§ WHAT TO WORK ON
State how many lines of the records contain the string "than", and give no other information.

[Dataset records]
>>>>
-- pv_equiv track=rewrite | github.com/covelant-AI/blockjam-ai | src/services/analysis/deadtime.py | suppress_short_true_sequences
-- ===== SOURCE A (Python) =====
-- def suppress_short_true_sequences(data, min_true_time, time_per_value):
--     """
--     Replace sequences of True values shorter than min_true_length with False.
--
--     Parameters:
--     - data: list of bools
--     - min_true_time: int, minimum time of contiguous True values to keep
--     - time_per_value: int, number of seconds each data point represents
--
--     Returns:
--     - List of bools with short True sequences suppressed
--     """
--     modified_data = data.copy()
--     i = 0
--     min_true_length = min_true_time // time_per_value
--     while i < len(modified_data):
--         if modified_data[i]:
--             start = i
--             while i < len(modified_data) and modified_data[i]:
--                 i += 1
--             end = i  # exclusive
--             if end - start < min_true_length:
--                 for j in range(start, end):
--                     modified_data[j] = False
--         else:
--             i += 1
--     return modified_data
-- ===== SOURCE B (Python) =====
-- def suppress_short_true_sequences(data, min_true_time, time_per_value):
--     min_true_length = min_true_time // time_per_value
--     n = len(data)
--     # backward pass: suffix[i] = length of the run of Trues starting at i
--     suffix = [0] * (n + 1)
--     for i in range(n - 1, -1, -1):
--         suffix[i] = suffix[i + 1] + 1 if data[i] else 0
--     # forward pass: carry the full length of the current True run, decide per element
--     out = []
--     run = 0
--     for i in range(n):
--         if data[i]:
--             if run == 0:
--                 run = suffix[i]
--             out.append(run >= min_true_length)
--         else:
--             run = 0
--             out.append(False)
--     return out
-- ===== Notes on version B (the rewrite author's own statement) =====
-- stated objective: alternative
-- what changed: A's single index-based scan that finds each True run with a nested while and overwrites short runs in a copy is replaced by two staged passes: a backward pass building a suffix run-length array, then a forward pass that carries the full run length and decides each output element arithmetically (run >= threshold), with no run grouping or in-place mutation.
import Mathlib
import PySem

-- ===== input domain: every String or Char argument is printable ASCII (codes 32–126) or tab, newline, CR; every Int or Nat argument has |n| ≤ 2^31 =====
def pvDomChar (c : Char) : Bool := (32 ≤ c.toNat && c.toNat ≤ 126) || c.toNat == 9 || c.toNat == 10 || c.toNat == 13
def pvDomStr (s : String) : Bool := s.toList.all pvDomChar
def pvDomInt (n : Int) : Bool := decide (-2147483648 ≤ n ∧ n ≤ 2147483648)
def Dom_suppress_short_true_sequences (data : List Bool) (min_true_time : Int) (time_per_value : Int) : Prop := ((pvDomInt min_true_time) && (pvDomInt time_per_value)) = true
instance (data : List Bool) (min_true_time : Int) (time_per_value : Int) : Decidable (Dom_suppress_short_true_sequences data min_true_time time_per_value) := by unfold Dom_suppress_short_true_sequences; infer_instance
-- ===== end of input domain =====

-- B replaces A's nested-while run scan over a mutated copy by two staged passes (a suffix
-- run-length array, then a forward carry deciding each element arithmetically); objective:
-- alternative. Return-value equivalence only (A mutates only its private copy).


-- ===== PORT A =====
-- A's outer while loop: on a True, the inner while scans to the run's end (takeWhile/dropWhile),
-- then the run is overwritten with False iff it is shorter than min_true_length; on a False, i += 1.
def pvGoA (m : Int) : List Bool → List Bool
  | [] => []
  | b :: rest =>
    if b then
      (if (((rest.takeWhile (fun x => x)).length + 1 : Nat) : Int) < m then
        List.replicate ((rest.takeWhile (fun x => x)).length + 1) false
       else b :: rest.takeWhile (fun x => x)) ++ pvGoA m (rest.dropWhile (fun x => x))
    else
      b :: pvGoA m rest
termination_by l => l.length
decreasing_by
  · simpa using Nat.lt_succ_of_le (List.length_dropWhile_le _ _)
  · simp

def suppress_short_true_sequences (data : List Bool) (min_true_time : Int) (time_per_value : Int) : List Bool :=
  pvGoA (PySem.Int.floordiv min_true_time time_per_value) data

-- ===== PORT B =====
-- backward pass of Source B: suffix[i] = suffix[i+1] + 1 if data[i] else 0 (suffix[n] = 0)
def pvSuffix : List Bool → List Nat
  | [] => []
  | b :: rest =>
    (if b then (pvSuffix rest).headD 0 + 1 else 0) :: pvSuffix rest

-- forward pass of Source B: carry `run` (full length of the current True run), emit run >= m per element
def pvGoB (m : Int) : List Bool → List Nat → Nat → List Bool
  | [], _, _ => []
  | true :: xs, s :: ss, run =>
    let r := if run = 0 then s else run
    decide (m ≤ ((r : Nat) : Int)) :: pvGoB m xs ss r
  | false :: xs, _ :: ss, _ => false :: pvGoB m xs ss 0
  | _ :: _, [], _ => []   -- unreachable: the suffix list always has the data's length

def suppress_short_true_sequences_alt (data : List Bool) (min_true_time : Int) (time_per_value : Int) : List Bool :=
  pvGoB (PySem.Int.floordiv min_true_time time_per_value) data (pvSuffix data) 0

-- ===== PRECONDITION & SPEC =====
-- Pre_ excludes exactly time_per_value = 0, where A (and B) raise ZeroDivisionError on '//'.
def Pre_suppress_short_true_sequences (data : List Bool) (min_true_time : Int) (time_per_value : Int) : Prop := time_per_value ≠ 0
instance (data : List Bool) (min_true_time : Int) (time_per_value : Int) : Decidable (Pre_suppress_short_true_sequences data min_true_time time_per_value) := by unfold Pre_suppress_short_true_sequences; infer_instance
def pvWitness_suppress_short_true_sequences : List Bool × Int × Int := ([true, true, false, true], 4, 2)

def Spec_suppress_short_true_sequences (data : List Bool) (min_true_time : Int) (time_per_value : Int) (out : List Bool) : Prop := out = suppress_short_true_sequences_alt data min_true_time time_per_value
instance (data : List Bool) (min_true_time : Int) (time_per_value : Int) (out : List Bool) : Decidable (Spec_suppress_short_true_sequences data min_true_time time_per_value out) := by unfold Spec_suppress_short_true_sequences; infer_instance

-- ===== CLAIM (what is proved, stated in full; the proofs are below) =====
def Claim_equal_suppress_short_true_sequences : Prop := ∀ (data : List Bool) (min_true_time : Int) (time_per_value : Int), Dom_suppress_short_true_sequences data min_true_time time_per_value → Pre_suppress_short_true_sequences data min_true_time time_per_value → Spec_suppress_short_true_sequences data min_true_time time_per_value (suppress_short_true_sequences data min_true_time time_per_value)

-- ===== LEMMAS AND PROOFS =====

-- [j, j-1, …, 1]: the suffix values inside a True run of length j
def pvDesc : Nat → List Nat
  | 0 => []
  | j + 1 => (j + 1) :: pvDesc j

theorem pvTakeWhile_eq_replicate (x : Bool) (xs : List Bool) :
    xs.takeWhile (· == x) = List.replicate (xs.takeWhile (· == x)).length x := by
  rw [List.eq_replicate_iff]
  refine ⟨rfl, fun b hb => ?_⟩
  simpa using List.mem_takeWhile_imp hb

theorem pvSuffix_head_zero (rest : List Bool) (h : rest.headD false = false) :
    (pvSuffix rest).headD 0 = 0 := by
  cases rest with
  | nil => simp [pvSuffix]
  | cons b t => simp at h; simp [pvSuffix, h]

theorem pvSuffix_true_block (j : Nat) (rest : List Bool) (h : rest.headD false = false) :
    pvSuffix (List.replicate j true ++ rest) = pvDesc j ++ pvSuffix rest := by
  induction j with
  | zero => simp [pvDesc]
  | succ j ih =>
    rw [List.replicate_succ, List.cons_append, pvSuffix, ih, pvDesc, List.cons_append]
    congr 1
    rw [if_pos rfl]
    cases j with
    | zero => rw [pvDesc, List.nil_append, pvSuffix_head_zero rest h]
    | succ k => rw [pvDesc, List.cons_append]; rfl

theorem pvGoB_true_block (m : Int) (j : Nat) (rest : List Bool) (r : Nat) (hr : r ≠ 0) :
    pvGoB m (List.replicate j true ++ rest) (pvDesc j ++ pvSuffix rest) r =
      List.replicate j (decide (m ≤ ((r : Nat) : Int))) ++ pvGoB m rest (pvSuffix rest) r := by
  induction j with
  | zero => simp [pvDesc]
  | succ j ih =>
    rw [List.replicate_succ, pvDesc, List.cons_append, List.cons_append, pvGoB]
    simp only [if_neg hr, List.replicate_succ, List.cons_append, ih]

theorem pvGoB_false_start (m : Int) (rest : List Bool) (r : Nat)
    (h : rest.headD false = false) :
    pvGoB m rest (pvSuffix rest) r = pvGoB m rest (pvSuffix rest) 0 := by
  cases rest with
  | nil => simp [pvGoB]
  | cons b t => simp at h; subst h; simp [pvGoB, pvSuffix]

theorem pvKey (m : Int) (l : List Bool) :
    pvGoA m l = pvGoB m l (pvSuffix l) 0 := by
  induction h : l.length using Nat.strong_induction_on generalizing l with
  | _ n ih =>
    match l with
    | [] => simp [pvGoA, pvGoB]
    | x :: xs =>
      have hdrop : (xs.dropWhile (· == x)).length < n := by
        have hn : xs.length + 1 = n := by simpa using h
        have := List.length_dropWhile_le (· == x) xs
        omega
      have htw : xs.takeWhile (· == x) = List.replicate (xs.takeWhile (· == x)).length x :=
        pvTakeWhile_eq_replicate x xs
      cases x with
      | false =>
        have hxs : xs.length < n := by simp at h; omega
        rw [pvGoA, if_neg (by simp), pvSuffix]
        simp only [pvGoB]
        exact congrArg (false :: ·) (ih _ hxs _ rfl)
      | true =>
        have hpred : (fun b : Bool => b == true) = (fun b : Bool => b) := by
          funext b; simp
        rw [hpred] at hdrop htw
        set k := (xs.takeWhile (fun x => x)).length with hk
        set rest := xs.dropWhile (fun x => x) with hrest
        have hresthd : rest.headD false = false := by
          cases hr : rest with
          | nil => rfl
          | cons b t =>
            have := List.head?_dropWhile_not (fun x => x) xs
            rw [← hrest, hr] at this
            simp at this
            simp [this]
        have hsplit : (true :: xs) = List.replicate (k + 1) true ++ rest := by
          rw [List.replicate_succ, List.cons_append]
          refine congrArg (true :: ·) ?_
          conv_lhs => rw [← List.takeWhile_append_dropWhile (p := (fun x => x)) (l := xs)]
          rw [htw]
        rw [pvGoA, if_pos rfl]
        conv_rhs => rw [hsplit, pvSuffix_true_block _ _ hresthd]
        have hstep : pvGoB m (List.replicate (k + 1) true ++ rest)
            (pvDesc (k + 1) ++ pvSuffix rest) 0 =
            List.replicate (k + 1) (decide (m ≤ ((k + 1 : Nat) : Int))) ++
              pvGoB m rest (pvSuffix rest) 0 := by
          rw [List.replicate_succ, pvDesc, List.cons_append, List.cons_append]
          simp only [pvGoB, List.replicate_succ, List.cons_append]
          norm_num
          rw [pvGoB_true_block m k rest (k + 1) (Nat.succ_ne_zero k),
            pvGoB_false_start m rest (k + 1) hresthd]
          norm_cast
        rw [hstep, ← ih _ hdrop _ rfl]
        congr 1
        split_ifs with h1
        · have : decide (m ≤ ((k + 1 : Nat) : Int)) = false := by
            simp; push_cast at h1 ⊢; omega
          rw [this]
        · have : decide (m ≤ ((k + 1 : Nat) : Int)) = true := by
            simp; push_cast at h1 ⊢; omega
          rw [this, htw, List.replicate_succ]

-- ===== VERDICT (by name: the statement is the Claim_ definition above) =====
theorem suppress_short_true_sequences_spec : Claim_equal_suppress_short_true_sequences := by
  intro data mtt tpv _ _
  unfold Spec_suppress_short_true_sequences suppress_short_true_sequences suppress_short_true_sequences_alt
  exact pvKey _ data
<<<<
§ EXERCISE ANSWER
2